* WHAT TO WORK ON: Search the entries below for the word "exactly", then copy each line in which it is found.

※

-- pv_equiv track=rewrite | github.com/Ashiq-am/Data-Structures-Algorithm | 1.Python Algorithms/8.Bitwise Algorithms/2.Intermediate/31.Pairs of complete strings in two sets of strings/Example 2.py | countCompletePairs
-- ===== SOURCE A (Python) =====
-- def countCompletePairs(set1, set2, n, m):
--     result = 0
--
--     # con_s1[i] is going to store an integer whose
--     # set bits represent presence/absence of characters
--     # in set1[i].
--     # Similarly con_s2[i] is going to store an integer
--     # whose set bits represent presence/absence of
--     # characters in set2[i]
--     con_s1, con_s2 = [0] * n, [0] * m
--
--     # Process all strings in set1[]
--     for i in range(n):
--
--         # initializing all bits to 0
--         con_s1[i] = 0
--         for j in range(len(set1[i])):
--             # Setting the ascii code of char s[i][j]
--             # to 1 in the compressed integer.
--             con_s1[i] = con_s1[i] | (1 << (ord(set1[i][j]) - ord('a')))
--
--     # Process all strings in set2[]
--     for i in range(m):
--
--         # initializing all bits to 0
--         con_s2[i] = 0
--         for j in range(len(set2[i])):
--             # setting the ascii code of char s[i][j]
--             # to 1 in the compressed integer.
--             con_s2[i] = con_s2[i] | (1 << (ord(set2[i][j]) - ord('a')))
--
--     # assigning a variable whose all 26 (0..25)
--     # bits are set to 1
--     complete = (1 << 26) - 1
--
--     # Now consider every pair of integer in con_s1[]
--     # and con_s2[] and check if the pair is complete.
--     for i in range(n):
--         for j in range(m):
--
--             # if all bits are set, the strings are
--             # complete!
--             if ((con_s1[i] | con_s2[j]) == complete):
--                 result += 1
--
--     return result
-- ===== SOURCE B (Python) =====
-- def countCompletePairs(set1, set2, n, m):
--     complete = (1 << 26) - 1
--
--     def mask(s):
--         v = 0
--         for ch in s:
--             v |= 1 << (ord(ch) - ord('a'))
--         return v
--
--     # Group the first m strings of set2 by their character mask.
--     counts = {}
--     for s in set2[:max(m, 0)]:
--         k = mask(s)
--         counts[k] = counts.get(k, 0) + 1
--
--     # For each string of set1, add the counts of all distinct set2 masks
--     # that complete it, instead of enumerating every pair.
--     total = 0
--     for s in set1[:max(n, 0)]:
--         m1 = mask(s)
--         for m2, c in counts.items():
--             if (m1 | m2) == complete:
--                 total += c
--     return total
-- ===== Notes on version B (the rewrite author's own statement) =====
-- stated objective: faster
-- what changed: Replaces the per-pair double enumeration over all n*m index pairs with a dict that groups the set2 strings by mask once, then adds count-weighted contributions per distinct set2 mask for each set1 string.
import Mathlib
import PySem

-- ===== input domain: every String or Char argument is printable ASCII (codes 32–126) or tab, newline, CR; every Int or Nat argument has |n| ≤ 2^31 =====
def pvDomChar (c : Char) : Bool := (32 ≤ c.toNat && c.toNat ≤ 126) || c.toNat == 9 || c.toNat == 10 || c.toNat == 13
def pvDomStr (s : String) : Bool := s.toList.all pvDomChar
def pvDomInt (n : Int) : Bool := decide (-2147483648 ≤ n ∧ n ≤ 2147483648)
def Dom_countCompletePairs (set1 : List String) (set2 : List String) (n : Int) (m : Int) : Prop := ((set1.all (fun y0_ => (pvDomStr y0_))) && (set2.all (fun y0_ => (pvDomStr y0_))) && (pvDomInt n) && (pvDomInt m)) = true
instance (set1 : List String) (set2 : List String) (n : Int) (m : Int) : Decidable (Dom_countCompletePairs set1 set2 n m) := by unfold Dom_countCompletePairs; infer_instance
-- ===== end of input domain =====

-- B replaces A's per-pair double loop by a mask-count dict over set2; alternative algorithm, same results.

-- ===== PORT A =====
-- A's inner char loop 'for j in range(len(s)): v |= 1 << (ord(s[j]) - 97)' as a fold over the chars
-- (exact under Pre_, where every used char code is ≥ 97 so Nat subtraction equals Python's).
def pvMask (s : String) : Nat :=
  s.toList.foldl (fun v c => v ||| (1 <<< (c.toNat - 97))) 0

-- 'for i in range(n): … set1[i] …' reads exactly the first n elements; under Pre_ (n ≤ len set1,
-- m ≤ len set2) this is List.take n.toNat (negative n gives the empty list, as in Python).
def countCompletePairs (set1 : List String) (set2 : List String) (n : Int) (m : Int) : Int :=
  let con_s1 := (set1.take n.toNat).map pvMask
  let con_s2 := (set2.take m.toNat).map pvMask
  let complete := (1 <<< 26) - 1
  con_s1.foldl (fun r a => con_s2.foldl (fun r b => if a ||| b == complete then r + 1 else r) r) (0 : Int)

-- ===== PORT B =====
def countCompletePairs_alt (set1 : List String) (set2 : List String) (n : Int) (m : Int) : Int :=
  let complete := (1 <<< 26) - 1
  let counts := ((set2.take (max m 0).toNat).map pvMask).foldl
    (fun d k => d.insert k (d.getD k 0 + 1)) (PySem.Dict.empty : PySem.Dict Nat Int)
  (set1.take (max n 0).toNat).foldl
    (fun total s =>
      let m1 := pvMask s
      counts.items.foldl (fun t kc => if m1 ||| kc.1 == complete then t + kc.2 else t) total)
    (0 : Int)

-- ===== PRECONDITION & SPEC =====
-- Pre_ = exactly where Python A returns: n/m within the list lengths (else IndexError) and every
-- character of the strings A reads has code ≥ 'a' (else 1 << negative raises ValueError).
def Pre_countCompletePairs (set1 : List String) (set2 : List String) (n : Int) (m : Int) : Prop :=
  n ≤ (set1.length : Int) ∧ m ≤ (set2.length : Int) ∧
  ((set1.take n.toNat).all (fun s => s.toList.all (fun c => 97 ≤ c.toNat)) = true) ∧
  ((set2.take m.toNat).all (fun s => s.toList.all (fun c => 97 ≤ c.toNat)) = true)
instance (set1 : List String) (set2 : List String) (n : Int) (m : Int) : Decidable (Pre_countCompletePairs set1 set2 n m) := by unfold Pre_countCompletePairs; infer_instance

def pvWitness_countCompletePairs : List String × List String × Int × Int :=
  (["abcdefghijklm", "qrs"], ["nopqrstuvwxyz", "abc"], 2, 2)

def Spec_countCompletePairs (set1 : List String) (set2 : List String) (n : Int) (m : Int) (out : Int) : Prop := out = countCompletePairs_alt set1 set2 n m
instance (set1 : List String) (set2 : List String) (n : Int) (m : Int) (out : Int) : Decidable (Spec_countCompletePairs set1 set2 n m out) := by unfold Spec_countCompletePairs; infer_instance

-- ===== CLAIM (what is proved, stated in full; the proofs are below) =====
def Claim_equal_countCompletePairs : Prop := ∀ (set1 : List String) (set2 : List String) (n : Int) (m : Int), Dom_countCompletePairs set1 set2 n m → Pre_countCompletePairs set1 set2 n m → Spec_countCompletePairs set1 set2 n m (countCompletePairs set1 set2 n m)

-- ===== LEMMAS AND PROOFS =====

-- counting fold = accumulator + countP
theorem pv_foldl_count (p : Nat → Bool) (l : List Nat) (r : Int) :
    l.foldl (fun r b => if p b then r + 1 else r) r = r + (l.countP p : Int) := by
  induction l generalizing r with
  | nil => simp
  | cons x xs ih =>
    simp only [List.foldl_cons, List.countP_cons, ih]
    by_cases h : p x = true <;> simp [h] <;> try ring

-- items fold = accumulator + sum of selected values
theorem pv_foldl_items (p : Nat → Bool) (l : List (Nat × Int)) (t : Int) :
    l.foldl (fun t kc => if p kc.1 then t + kc.2 else t) t
      = t + ((l.map (fun kc => if p kc.1 then kc.2 else 0)).sum) := by
  induction l generalizing t with
  | nil => simp
  | cons x xs ih =>
    simp only [List.foldl_cons, List.map_cons, List.sum_cons, ih]
    by_cases h : p x.1 = true <;> simp [h] <;> try ring

-- sum over the distinct masks, weighted by multiplicity, = plain countP over the list
theorem pv_sum_dedup_count (p : Nat → Bool) (S xs : List Nat)
    (hnd : S.Nodup) (hmem : ∀ k, k ∈ S ↔ k ∈ xs) :
    (S.map (fun k => if p k then (xs.count k : Int) else 0)).sum = (xs.countP p : Int) := by
  have hS : S.toFinset = xs.toFinset := by
    ext k; simp [hmem k]
  have h1 : (S.map (fun k => if p k then (xs.count k : Int) else 0)).sum
      = ∑ k ∈ S.toFinset, (if p k then (xs.count k : Int) else 0) := by
    rw [List.sum_toFinset _ hnd]
  rw [h1, hS]
  have h2 : ∑ k ∈ xs.toFinset, (if p k then (xs.count k : Int) else 0)
      = ∑ k ∈ xs.toFinset.filter (fun k => p k), (xs.count k : Int) := by
    rw [Finset.sum_filter]
  rw [h2]
  have h3 : xs.toFinset.filter (fun k => p k) = (xs.filter p).toFinset := by
    ext k; simp
  rw [h3]
  have h4 : ∀ k ∈ (xs.filter p).toFinset, (xs.count k : Int) = ((xs.filter p).count k : Int) := by
    intro k hk
    simp only [List.mem_toFinset, List.mem_filter] at hk
    rw [List.count_filter]
    simp [hk.2]
  rw [Finset.sum_congr rfl h4]
  have h5 : ∑ k ∈ (xs.filter p).toFinset, (xs.filter p).count k = (xs.filter p).length :=
    List.sum_toFinset_count_eq_length (xs.filter p)
  have : (∑ k ∈ (xs.filter p).toFinset, ((xs.filter p).count k : Int))
      = (((xs.filter p).length : Nat) : Int) := by
    rw [← h5]; push_cast; rfl
  rw [this, List.countP_eq_length_filter]

-- the inner loop of B over the counter's items counts exactly like A's inner loop over the raw list
theorem pv_inner (p : Nat → Bool) (xs : List Nat) (t : Int) :
    ((xs.foldl (fun d k => d.insert k (d.getD k 0 + 1)) (PySem.Dict.empty : PySem.Dict Nat Int)).items).foldl
        (fun t kc => if p kc.1 then t + kc.2 else t) t
      = t + (xs.countP p : Int) := by
  rw [PySem.Dict.foldl_insert_getD_add_one_eq_counter, PySem.Dict.items_counter]
  rw [pv_foldl_items, List.map_map]
  have : ((fun kc => if p kc.1 = true then kc.2 else (0:Int)) ∘ fun k => (k, (xs.count k : Int)))
      = fun k => if p k then (xs.count k : Int) else 0 := by
    funext k; rfl
  rw [this, pv_sum_dedup_count p _ xs (PySem.Set.nodup_ofList xs)
      (fun k => PySem.Set.mem_ofList xs k)]

-- both outer loops accumulate, per set1 string, the same per-string count
theorem pv_outer (l1 : List String) (xs : List Nat) (C : Nat) (r : Int) :
    (l1.map pvMask).foldl
        (fun r a => xs.foldl (fun r b => if a ||| b == C then r + 1 else r) r) r
      = l1.foldl
        (fun total s =>
          let m1 := pvMask s
          ((xs.foldl (fun d k => d.insert k (d.getD k 0 + 1)) (PySem.Dict.empty : PySem.Dict Nat Int)).items).foldl
            (fun t kc => if m1 ||| kc.1 == C then t + kc.2 else t) total) r := by
  induction l1 generalizing r with
  | nil => simp
  | cons s l1 ih =>
    simp only [List.map_cons, List.foldl_cons]
    rw [pv_foldl_count (fun b => pvMask s ||| b == C) xs r,
        pv_inner (fun b => pvMask s ||| b == C) xs r]
    exact ih _

theorem pv_main (set1 set2 : List String) (n m : Int) :
    countCompletePairs set1 set2 n m = countCompletePairs_alt set1 set2 n m := by
  unfold countCompletePairs countCompletePairs_alt
  have hmax : ∀ k : Int, (max k 0).toNat = k.toNat := by intro k; omega
  rw [hmax n, hmax m]
  exact pv_outer (set1.take n.toNat) ((set2.take m.toNat).map pvMask) ((1 <<< 26) - 1) 0

-- ===== VERDICT (by name: the statement is the Claim_ definition above) =====
theorem countCompletePairs_spec : Claim_equal_countCompletePairs := by
  intro set1 set2 n m _ _
  unfold Spec_countCompletePairs
  exact pv_main set1 set2 n m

※

* ANSWER TO THE EXERCISE:
-- 'for i in range(n): … set1[i] …' reads exactly the first n elements; under Pre_ (n ≤ len set1,
-- Pre_ = exactly where Python A returns: n/m within the list lengths (else IndexError) and every
-- the inner loop of B over the counter's items counts exactly like A's inner loop over the raw list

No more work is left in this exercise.